> [Task] Repeat exactly, and only, the lines below starting at the line that contains "rcases pwsMerge_labels rem" and ending at the line that contains "have hslen' := pwsSelect_length", inclusive of both.

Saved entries

theorem pws_isPartition_labels (gs : List Int) (rem : List Int) (x : List (List Int))
    (hnd : rem.Nodup) (hp : pwsIsPartition rem gs x)
    (hsz : ∀ s ∈ gs, 0 ≤ s) (hsum : gs.sum = (rem.length : Int)) :
    ∃ l, l.length = rem.length ∧
      (∀ y ∈ l, ∃ g : Nat, g < gs.length ∧ y = (g : Int)) ∧
      (∀ g : Nat, g < gs.length → (l.count (g : Int) : Int) ≤ pwsGetD gs (g : Int)) ∧
      pwsPartsOf rem l gs.length = x := by
  induction gs generalizing rem x with
  | nil =>
    match x, hp with
    | [], _ =>
      have : rem.length = 0 := by simpa using hsum.symm
      refine ⟨[], by simp [this], by simp, by simp, by simp [pwsPartsOf]⟩
  | cons s rest ih =>
    match x, hp with
    | c :: xr, hp =>
      obtain ⟨hsub, hclen, hrec⟩ := hp
      set rem' := rem.filter (fun a => !c.contains a) with hrem'
      have hnd' : rem'.Nodup := hnd.filter _
      have hs0 : 0 ≤ s := hsz s List.mem_cons_self
      have hlen' : rem'.length = rem.length - c.length := pws_filter_not_length c rem hsub hnd
      have hclen_le : c.length ≤ rem.length := hsub.length_le
      have hsum' : rest.sum = (rem'.length : Int) := by
        have : (s :: rest).sum = s + rest.sum := by simp
        rw [this] at hsum
        have : (c.length : Int) = s := by
          rw [hclen]
          omega
        rw [hlen']
        omega
      obtain ⟨l', hl'len, hl'lab, hl'cnt, hl'parts⟩ :=
        ih rem' xr hnd' hrec (fun s' hs' => hsz s' (List.mem_cons_of_mem _ hs')) hsum'
      have hl'pos : ∀ y ∈ l', 0 ≤ y := by
        intro y hy
        obtain ⟨g, _, rfl⟩ := hl'lab y hy
        omega
      refine ⟨pwsMerge rem c l', pwsMerge_length rem c l', ?_, ?_, ?_⟩
      · intro y hy
        rcases pwsMerge_labels rem c l' (hl'len.trans rfl) y hy with rfl | ⟨y', hy', rfl⟩
        · exact ⟨0, by simp, by norm_num⟩
        · obtain ⟨g, hg, rfl⟩ := hl'lab y' hy'
          exact ⟨g + 1, by simpa using (by omega : g + 1 < rest.length + 1), by push_cast; ring⟩
      · intro g hg
        have hml : (pwsMerge rem c l').length = rem.length := pwsMerge_length rem c l'
        match g with
        | 0 =>
          have hsel := pwsMerge_select0 rem c l' hl'pos
          have hslen := pwsSelect_length rem (pwsMerge rem c l') 0 hml
          rw [show ((0 : Nat) : Int) = (0 : Int) from by norm_num]
          rw [← hslen, hsel, pws_filter_sublist_eq c rem hsub hnd]
          have : pwsGetD (s :: rest) (0 : Int) = s := by
            rw [show (0 : Int) = ((0 : Nat) : Int) from by norm_num, pwsGetD_natCast]
            simp
          rw [this, hclen]
          omega
        | g + 1 =>
          have hsel := pwsMerge_select_succ rem c l' g hl'len
          have hslen := pwsSelect_length rem (pwsMerge rem c l') ((g : Int) + 1) hml
          have hslen' := pwsSelect_length rem' l' ((g : Int)) hl'len
          have hcast : (((g + 1 : Nat)) : Int) = (g : Int) + 1 := by push_cast; ring
          rw [hcast, ← hslen, hsel, hslen']
          rw [show pwsGetD (s :: rest) ((g : Int) + 1) = pwsGetD rest (g : Int) from
            pwsGetD_cons_succ s rest g]
          exact hl'cnt g (by simpa using hg)
      · unfold pwsPartsOf
        rw [show (s :: rest).length = rest.length + 1 from rfl, List.range_succ_eq_map,
          List.map_cons, List.map_map]
        congr 1
        · rw [show ((0 : Nat) : Int) = (0 : Int) from by norm_num,
            pwsMerge_select0 rem c l' hl'pos, pws_filter_sublist_eq c rem hsub hnd]
        · rw [← hl'parts]
          unfold pwsPartsOf
          apply List.map_congr_left
          intro g _
          show pwsSelect rem (pwsMerge rem c l') ((Nat.succ g : Nat) : Int) = _
          rw [show ((Nat.succ g : Nat) : Int) = (g : Int) + 1 from by push_cast; ring,
            pwsMerge_select_succ rem c l' g hl'len]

> [Exercise solution]
        rcases pwsMerge_labels rem c l' (hl'len.trans rfl) y hy with rfl | ⟨y', hy', rfl⟩
        · exact ⟨0, by simp, by norm_num⟩
        · obtain ⟨g, hg, rfl⟩ := hl'lab y' hy'
          exact ⟨g + 1, by simpa using (by omega : g + 1 < rest.length + 1), by push_cast; ring⟩
      · intro g hg
        have hml : (pwsMerge rem c l').length = rem.length := pwsMerge_length rem c l'
        match g with
        | 0 =>
          have hsel := pwsMerge_select0 rem c l' hl'pos
          have hslen := pwsSelect_length rem (pwsMerge rem c l') 0 hml
          rw [show ((0 : Nat) : Int) = (0 : Int) from by norm_num]
          rw [← hslen, hsel, pws_filter_sublist_eq c rem hsub hnd]
          have : pwsGetD (s :: rest) (0 : Int) = s := by
            rw [show (0 : Int) = ((0 : Nat) : Int) from by norm_num, pwsGetD_natCast]
            simp
          rw [this, hclen]
          omega
        | g + 1 =>
          have hsel := pwsMerge_select_succ rem c l' g hl'len
          have hslen := pwsSelect_length rem (pwsMerge rem c l') ((g : Int) + 1) hml
          have hslen' := pwsSelect_length rem' l' ((g : Int)) hl'len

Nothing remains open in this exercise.